Limit Batch Size in Apache Spark 3.0 Structured Streaming

I am writing a custom structured streaming source and can't figure out how batch sizes can be limited. The new MicroBatchStream interface provides the planInputPartitions method that gets called with the return value of latestOffset as end Offset. It then returns a partitioning of the data up to the provided latest offset to be processed in a single batch.

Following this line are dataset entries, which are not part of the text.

-- pv_equiv track=rewrite | github.com/Terokahi/46FAGs-Arcade | Roguelike/maindotpie.py | fdup_magic
-- ===== SOURCE A (Python) =====
-- def fdup_magic(dir_byte):
--     directions = [(dir_byte >> i) & 1 for i in range(8)]
--     south_east, south, south_west, east, west, north_east, north, north_west = directions
--
--     edge_mask = 0x5a
--     corner_mask = 0xa5
--
--     edge_sum = bin(dir_byte & edge_mask).count('1')
--     corner_sum = bin(dir_byte & corner_mask).count('1')
--
--     if edge_sum == 4:
--         return 'O'
--     elif edge_sum == 3:
--         return '═' if not (west & east) else '║'
--     elif edge_sum == 2:
--         corner_edges = [
--             ((west & east), '║'),
--             ((north & south), '═'),
--             ((south & east), '╝'),
--             ((south & west), '╚'),
--             ((north & east), '╗'),
--             ((north & west), '╔')
--         ]
--         return next(symbol for case, symbol in corner_edges if case)
--     elif edge_sum == 1:
--         if corner_sum == 0:
--             return '║' if (north | south) else '═'
--         elif corner_sum >= 1:
--             t_edges = [
--                 (north & (south_east | south_west), '╦'),
--                 (south & (north_east | north_west), '╩'),
--                 (west & (north_east | south_east), '╠'),
--                 (east & (north_west | south_west), '╣'),
--                 (north | south, '═'),
--                 (west | east, '║')
--             ]
--             return next(symbol for case, symbol in t_edges if case)
--     elif edge_sum == 0:
--         if corner_sum == 1:
--             corners = [south_east, south_west, north_east, north_west]
--             return ['╔', '╗', '╚', '╝'][corners.index(1)]
--         elif corner_sum >= 2:
--             if (north_west & south_east) or (north_east & south_west):
--                 return '╬'
--             t_pairs = [
--                 (north_west & north_east, '╩'),
--                 (south_west & south_east, '╦'),
--                 (north_west & south_west, '╣'),
--                 (north_east & south_east, '╠')
--             ]
--             return next(symbol for pair, symbol in t_pairs if pair)
-- ===== SOURCE B (Python) =====
-- # Lookup-table re-implementation: the glyph depends only on the low byte, so it is
-- # precomputed once for all 256 byte values and returned by a single indexed lookup.
-- # Entry 0 is '' (the original falls through and returns None there; outside Pre_).
--
-- _TABLE = [
--     '', '╔', '║', '═', '╗', '╦', '═', '═', '═', '║', '╝', '╝', '╣', '╣', '╝', '╝',
--     '═', '╠', '╚', '╚', '║', '╠', '╚', '╚', '║', '║', '║', '║', '║', '║', '║', '║',
--     '╚', '╠', '╩', '╩', '╬', '╬', '╩', '╩', '║', '║', '╝', '╝', '╣', '╣', '╝', '╝',
--     '╠', '╠', '╚', '╚', '╠', '╠', '╚', '╚', '║', '║', '║', '║', '║', '║', '║', '║',
--     '║', '╦', '═', '═', '╦', '╦', '═', '═', '╗', '╗', '═', '═', '╗', '╗', '═', '═',
--     '╔', '╔', '═', '═', '╔', '╔', '═', '═', '║', '║', 'O', 'O', '║', '║', 'O', 'O',
--     '═', '╦', '═', '═', '╦', '╦', '═', '═', '╗', '╗', '═', '═', '╗', '╗', '═', '═',
--     '╔', '╔', '═', '═', '╔', '╔', '═', '═', '║', '║', 'O', 'O', '║', '║', 'O', 'O',
--     '╝', '╬', '╩', '╩', '╣', '╬', '╩', '╩', '╣', '╣', '╝', '╝', '╣', '╣', '╝', '╝',
--     '║', '╠', '╚', '╚', '║', '╠', '╚', '╚', '║', '║', '║', '║', '║', '║', '║', '║',
--     '╩', '╬', '╩', '╩', '╬', '╬', '╩', '╩', '╣', '╣', '╝', '╝', '╣', '╣', '╝', '╝',
--     '╠', '╠', '╚', '╚', '╠', '╠', '╚', '╚', '║', '║', '║', '║', '║', '║', '║', '║',
--     '═', '╦', '═', '═', '╦', '╦', '═', '═', '╗', '╗', '═', '═', '╗', '╗', '═', '═',
--     '╔', '╔', '═', '═', '╔', '╔', '═', '═', '║', '║', 'O', 'O', '║', '║', 'O', 'O',
--     '═', '╦', '═', '═', '╦', '╦', '═', '═', '╗', '╗', '═', '═', '╗', '╗', '═', '═',
--     '╔', '╔', '═', '═', '╔', '╔', '═', '═', '║', '║', 'O', 'O', '║', '║', 'O', 'O',
-- ]
--
--
-- def fdup_magic(dir_byte):
--     return _TABLE[dir_byte & 0xFF]
-- ===== Notes on version B (the rewrite author's own statement) =====
-- stated objective: idiomatic
-- what changed: Replaces the bit-mask-and-branch decision tree with a precomputed 256-entry lookup table indexed by the low byte (dir_byte & 0xFF).
-- outside the precondition, e.g. on fdup_magic(0): A returns None, B returns ''; on fdup_magic(256): A returns None, B returns ''
import Mathlib
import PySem

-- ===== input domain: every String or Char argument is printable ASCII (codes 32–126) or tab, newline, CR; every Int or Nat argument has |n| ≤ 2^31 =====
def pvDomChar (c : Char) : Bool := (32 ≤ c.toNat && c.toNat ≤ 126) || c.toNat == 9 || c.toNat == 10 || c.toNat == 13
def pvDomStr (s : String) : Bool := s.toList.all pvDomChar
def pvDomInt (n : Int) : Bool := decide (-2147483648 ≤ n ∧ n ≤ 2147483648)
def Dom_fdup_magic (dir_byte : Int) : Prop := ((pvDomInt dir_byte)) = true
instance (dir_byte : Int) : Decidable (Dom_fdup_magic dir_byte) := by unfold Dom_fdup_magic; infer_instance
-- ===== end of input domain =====

-- B replaces A's bit-mask-and-branch decision tree with a precomputed 256-entry lookup
-- table indexed by the low byte (idiomatic; same cost class, no speed claim).

-- ===== PORT A =====
def fdup_magic (dir_byte : Int) : String :=
  -- directions = [(dir_byte >> i) & 1 for i in range(8)], unpacked into the 8 names
  let south_east := PySem.Int.band (dir_byte >>> (0 : Nat)) 1
  let south      := PySem.Int.band (dir_byte >>> (1 : Nat)) 1
  let south_west := PySem.Int.band (dir_byte >>> (2 : Nat)) 1
  let east       := PySem.Int.band (dir_byte >>> (3 : Nat)) 1
  let west       := PySem.Int.band (dir_byte >>> (4 : Nat)) 1
  let north_east := PySem.Int.band (dir_byte >>> (5 : Nat)) 1
  let north      := PySem.Int.band (dir_byte >>> (6 : Nat)) 1
  let north_west := PySem.Int.band (dir_byte >>> (7 : Nat)) 1
  -- bin(dir_byte & mask).count('1') = PySem.Int.bitCount (exact: Python counts the '1's of |x|)
  let edge_sum   := PySem.Int.bitCount (PySem.Int.band dir_byte 0x5a)
  let corner_sum := PySem.Int.bitCount (PySem.Int.band dir_byte 0xa5)
  if edge_sum = 4 then "O"
  else if edge_sum = 3 then (if PySem.Int.band west east = 0 then "═" else "║")
  else if edge_sum = 2 then
    -- next(symbol for case, symbol in corner_edges if case); final "" = Python StopIteration (unreachable when edge_sum = 2)
    if PySem.Int.band west east ≠ 0 then "║"
    else if PySem.Int.band north south ≠ 0 then "═"
    else if PySem.Int.band south east ≠ 0 then "╝"
    else if PySem.Int.band south west ≠ 0 then "╚"
    else if PySem.Int.band north east ≠ 0 then "╗"
    else if PySem.Int.band north west ≠ 0 then "╔"
    else ""
  else if edge_sum = 1 then
    if corner_sum = 0 then (if PySem.Int.bor north south ≠ 0 then "║" else "═")
    else if corner_sum ≥ 1 then
      -- next(symbol for case, symbol in t_edges if case); final "" = Python StopIteration (unreachable when edge_sum = 1)
      if PySem.Int.band north (PySem.Int.bor south_east south_west) ≠ 0 then "╦"
      else if PySem.Int.band south (PySem.Int.bor north_east north_west) ≠ 0 then "╩"
      else if PySem.Int.band west (PySem.Int.bor north_east south_east) ≠ 0 then "╠"
      else if PySem.Int.band east (PySem.Int.bor north_west south_west) ≠ 0 then "╣"
      else if PySem.Int.bor north south ≠ 0 then "═"
      else if PySem.Int.bor west east ≠ 0 then "║"
      else ""
    else ""   -- unreachable (corner_sum : Nat is 0 or ≥ 1)
  else if edge_sum = 0 then
    if corner_sum = 1 then
      let corners := [south_east, south_west, north_east, north_west]
      -- ['╔', '╗', '╚', '╝'][corners.index(1)]
      match PySem.List.index? corners 1 with
      | some i => (PySem.List.pyGet? ["╔", "╗", "╚", "╝"] (i : Int)).getD ""
      | none => ""   -- Python ValueError (unreachable when corner_sum = 1)
    else if corner_sum ≥ 2 then
      if PySem.Int.band north_west south_east ≠ 0 ∨ PySem.Int.band north_east south_west ≠ 0 then "╬"
      else if PySem.Int.band north_west north_east ≠ 0 then "╩"
      else if PySem.Int.band south_west south_east ≠ 0 then "╦"
      else if PySem.Int.band north_west south_west ≠ 0 then "╣"
      else if PySem.Int.band north_east south_east ≠ 0 then "╠"
      else ""   -- next(...): Python StopIteration (unreachable when corner_sum ≥ 2)
    else ""   -- corner_sum = 0: Python falls through and returns None (excluded by Pre_)
  else ""   -- unreachable (edge_sum ≤ 4)

-- ===== PORT B =====
-- _TABLE: one glyph per low-byte value; entry 0 is '' (A returns None there, outside Pre_)
def fdupTable : List String :=
  ["", "╔", "║", "═", "╗", "╦", "═", "═", "═", "║", "╝", "╝", "╣", "╣", "╝", "╝",
  "═", "╠", "╚", "╚", "║", "╠", "╚", "╚", "║", "║", "║", "║", "║", "║", "║", "║",
  "╚", "╠", "╩", "╩", "╬", "╬", "╩", "╩", "║", "║", "╝", "╝", "╣", "╣", "╝", "╝",
  "╠", "╠", "╚", "╚", "╠", "╠", "╚", "╚", "║", "║", "║", "║", "║", "║", "║", "║",
  "║", "╦", "═", "═", "╦", "╦", "═", "═", "╗", "╗", "═", "═", "╗", "╗", "═", "═",
  "╔", "╔", "═", "═", "╔", "╔", "═", "═", "║", "║", "O", "O", "║", "║", "O", "O",
  "═", "╦", "═", "═", "╦", "╦", "═", "═", "╗", "╗", "═", "═", "╗", "╗", "═", "═",
  "╔", "╔", "═", "═", "╔", "╔", "═", "═", "║", "║", "O", "O", "║", "║", "O", "O",
  "╝", "╬", "╩", "╩", "╣", "╬", "╩", "╩", "╣", "╣", "╝", "╝", "╣", "╣", "╝", "╝",
  "║", "╠", "╚", "╚", "║", "╠", "╚", "╚", "║", "║", "║", "║", "║", "║", "║", "║",
  "╩", "╬", "╩", "╩", "╬", "╬", "╩", "╩", "╣", "╣", "╝", "╝", "╣", "╣", "╝", "╝",
  "╠", "╠", "╚", "╚", "╠", "╠", "╚", "╚", "║", "║", "║", "║", "║", "║", "║", "║",
  "═", "╦", "═", "═", "╦", "╦", "═", "═", "╗", "╗", "═", "═", "╗", "╗", "═", "═",
  "╔", "╔", "═", "═", "╔", "╔", "═", "═", "║", "║", "O", "O", "║", "║", "O", "O",
  "═", "╦", "═", "═", "╦", "╦", "═", "═", "╗", "╗", "═", "═", "╗", "╗", "═", "═",
  "╔", "╔", "═", "═", "╔", "╔", "═", "═", "║", "║", "O", "O", "║", "║", "O", "O"]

When I start a new streaming query this results in an enormously large first batch as all historic data gets crammed into a single batch.

I already tried manually limiting the batch size by gradually increasing the latestOffset depending on what has already been committed. When restarting a query from a checkpoint, however, this fails as nothing has been committed yet.

Is there a (obvious) way of limiting streaming batch sizes?

CodePudding user response：

You can use SupportsAdmissionControl interface for this purpose. This gives you the Offset latestOffset(Offset startOffset, ReadLimit limit); method that allows you to get the startOffset which is actually the endOffset of the previous batch. This way you can apply the size limit before you return the latestOffset response when you calculate it. Depending on your needs, you don't necessarily need to use the ReadLimit parameter - in our case we just have a predefined threshold which we use. The important part for you is the startOffset parameter.

Then, planInputPartitions will be called with the correct start and end offsets, which was caluclated using your size limit.

You can see an example for that in Kafka DataSource implmentation - see in here.